(EXERCISE INSTRUCTIONS) Working from the records below, repeat exactly the lines starting at the line that contains "exact ⟨t, by" and ending at the line that contains "simpa using Nat.lt_succ_of_le", inclusive.

(TASK DATA)

theorem pvSent_infix_tok : ∀ (s : List Char), pvSent <:+: s → ∃ t ∈ pvToks s, pvTok t = true := by
  intro s
  induction hn : s.length using Nat.strong_induction_on generalizing s with
  | _ n ih =>
  subst hn
  match s with
  | [] => intro h; exact absurd (List.infix_nil.mp h) pvSent_ne_nil
  | c :: r =>
    intro h
    by_cases hs : PySem.Chars.isspace c
    · -- sentinel cannot start at the space
      have hnp : ¬ pvSent <+: c :: r := by
        intro hp
        obtain ⟨x, xs, hsent⟩ : ∃ x xs, pvSent = x :: xs := by
          rcases hx : pvSent with _ | ⟨x, xs⟩
          · exact absurd hx pvSent_ne_nil
          · exact ⟨x, xs, rfl⟩
        rw [hsent] at hp
        have hx1 := (List.cons_prefix_cons.mp hp).1
        have hns := pvSent_nonspace x (by rw [hsent]; simp)
        rw [hx1] at hns
        rw [hns] at hs
        simp at hs
      rcases List.infix_cons_iff.mp h with hp | hi
      · exact absurd hp hnp
      · obtain ⟨t, ht, hpt⟩ := ih r.length (by simp) r rfl hi
        exact ⟨t, by rw [pvToks, if_pos hs]; exact ht, hpt⟩
    · -- first token is c :: takeWhile, rest after dropWhile
      have hdecomp : c :: r = (c :: r.takeWhile (fun d => !PySem.Chars.isspace d)) ++
          r.dropWhile (fun d => !PySem.Chars.isspace d) := by
        simp [List.takeWhile_append_dropWhile]
      set tw := r.takeWhile (fun d => !PySem.Chars.isspace d) with htw
      set dw := r.dropWhile (fun d => !PySem.Chars.isspace d) with hdw
      have hmem1 : (c :: tw) ∈ pvToks (c :: r) := by
        rw [pvToks, if_neg hs]
        simp only [List.mem_cons]
        exact Or.inl (by rw [htw])
      rcases hzz : dw with _ | ⟨w, dw'⟩
      · -- no tail: sentinel is inside the single token
        have : pvSent <:+: (c :: tw) := by
          rw [hdecomp, hzz, List.append_nil] at h
          exact h
        exact ⟨c :: tw, hmem1, (PySem.Chars.isIn_iff_infix _ _).mpr this⟩
      · have hw : PySem.Chars.isspace w = true := by
          have := dropWhile_head_false (p := fun d => !PySem.Chars.isspace d) (l := r) (hdw ▸ hzz)
          simpa using this
        rw [hdecomp, hzz] at h
        rcases pv_cross h with h1 | h2 | h3
        · exact ⟨c :: tw, hmem1, (PySem.Chars.isIn_iff_infix _ _).mpr h1⟩
        · obtain ⟨t, ht, hpt⟩ := ih (w :: dw').length
            (by
              have : dw.length ≤ r.length := hdw ▸ List.length_dropWhile_le _ _
              rw [hzz] at this
              simpa using Nat.lt_succ_of_le this) (w :: dw') rfl h2
          refine ⟨t, ?_, hpt⟩
          rw [pvToks, if_neg hs]
          right
          rw [show List.dropWhile (fun d => !PySem.Chars.isspace d) r = w :: dw' from by rw [← hdw, hzz]]
          exact ht
        · have := pvSent_nonspace w h3
          rw [this] at hw
          simp at hw

theorem pvSent_in_iff_tok (ℓ : List Char) :
    PySem.Chars.isIn pvSent ℓ = (pvToks ℓ).any pvTok := by
  rcases hany : (pvToks ℓ).any pvTok with _ | _
  · rw [PySem.Chars.isIn_eq_false_iff]
    intro hin
    obtain ⟨t, ht, hp⟩ := pvSent_infix_tok ℓ hin
    have := List.any_eq_true.mpr ⟨t, ht, hp⟩
    rw [hany] at this
    cases this
  · rw [List.any_eq_true] at hany
    obtain ⟨t, ht, hp⟩ := hany
    have h1 := (PySem.Chars.isIn_iff_infix _ _).mp hp
    exact (PySem.Chars.isIn_iff_infix _ _).mpr (h1.trans (pvToks_infix ℓ t ht))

(ANSWER SECTION)
        exact ⟨t, by rw [pvToks, if_pos hs]; exact ht, hpt⟩
    · -- first token is c :: takeWhile, rest after dropWhile
      have hdecomp : c :: r = (c :: r.takeWhile (fun d => !PySem.Chars.isspace d)) ++
          r.dropWhile (fun d => !PySem.Chars.isspace d) := by
        simp [List.takeWhile_append_dropWhile]
      set tw := r.takeWhile (fun d => !PySem.Chars.isspace d) with htw
      set dw := r.dropWhile (fun d => !PySem.Chars.isspace d) with hdw
      have hmem1 : (c :: tw) ∈ pvToks (c :: r) := by
        rw [pvToks, if_neg hs]
        simp only [List.mem_cons]
        exact Or.inl (by rw [htw])
      rcases hzz : dw with _ | ⟨w, dw'⟩
      · -- no tail: sentinel is inside the single token
        have : pvSent <:+: (c :: tw) := by
          rw [hdecomp, hzz, List.append_nil] at h
          exact h
        exact ⟨c :: tw, hmem1, (PySem.Chars.isIn_iff_infix _ _).mpr this⟩
      · have hw : PySem.Chars.isspace w = true := by
          have := dropWhile_head_false (p := fun d => !PySem.Chars.isspace d) (l := r) (hdw ▸ hzz)
          simpa using this
        rw [hdecomp, hzz] at h
        rcases pv_cross h with h1 | h2 | h3
        · exact ⟨c :: tw, hmem1, (PySem.Chars.isIn_iff_infix _ _).mpr h1⟩
        · obtain ⟨t, ht, hpt⟩ := ih (w :: dw').length
            (by
              have : dw.length ≤ r.length := hdw ▸ List.length_dropWhile_le _ _
              rw [hzz] at this
              simpa using Nat.lt_succ_of_le this) (w :: dw') rfl h2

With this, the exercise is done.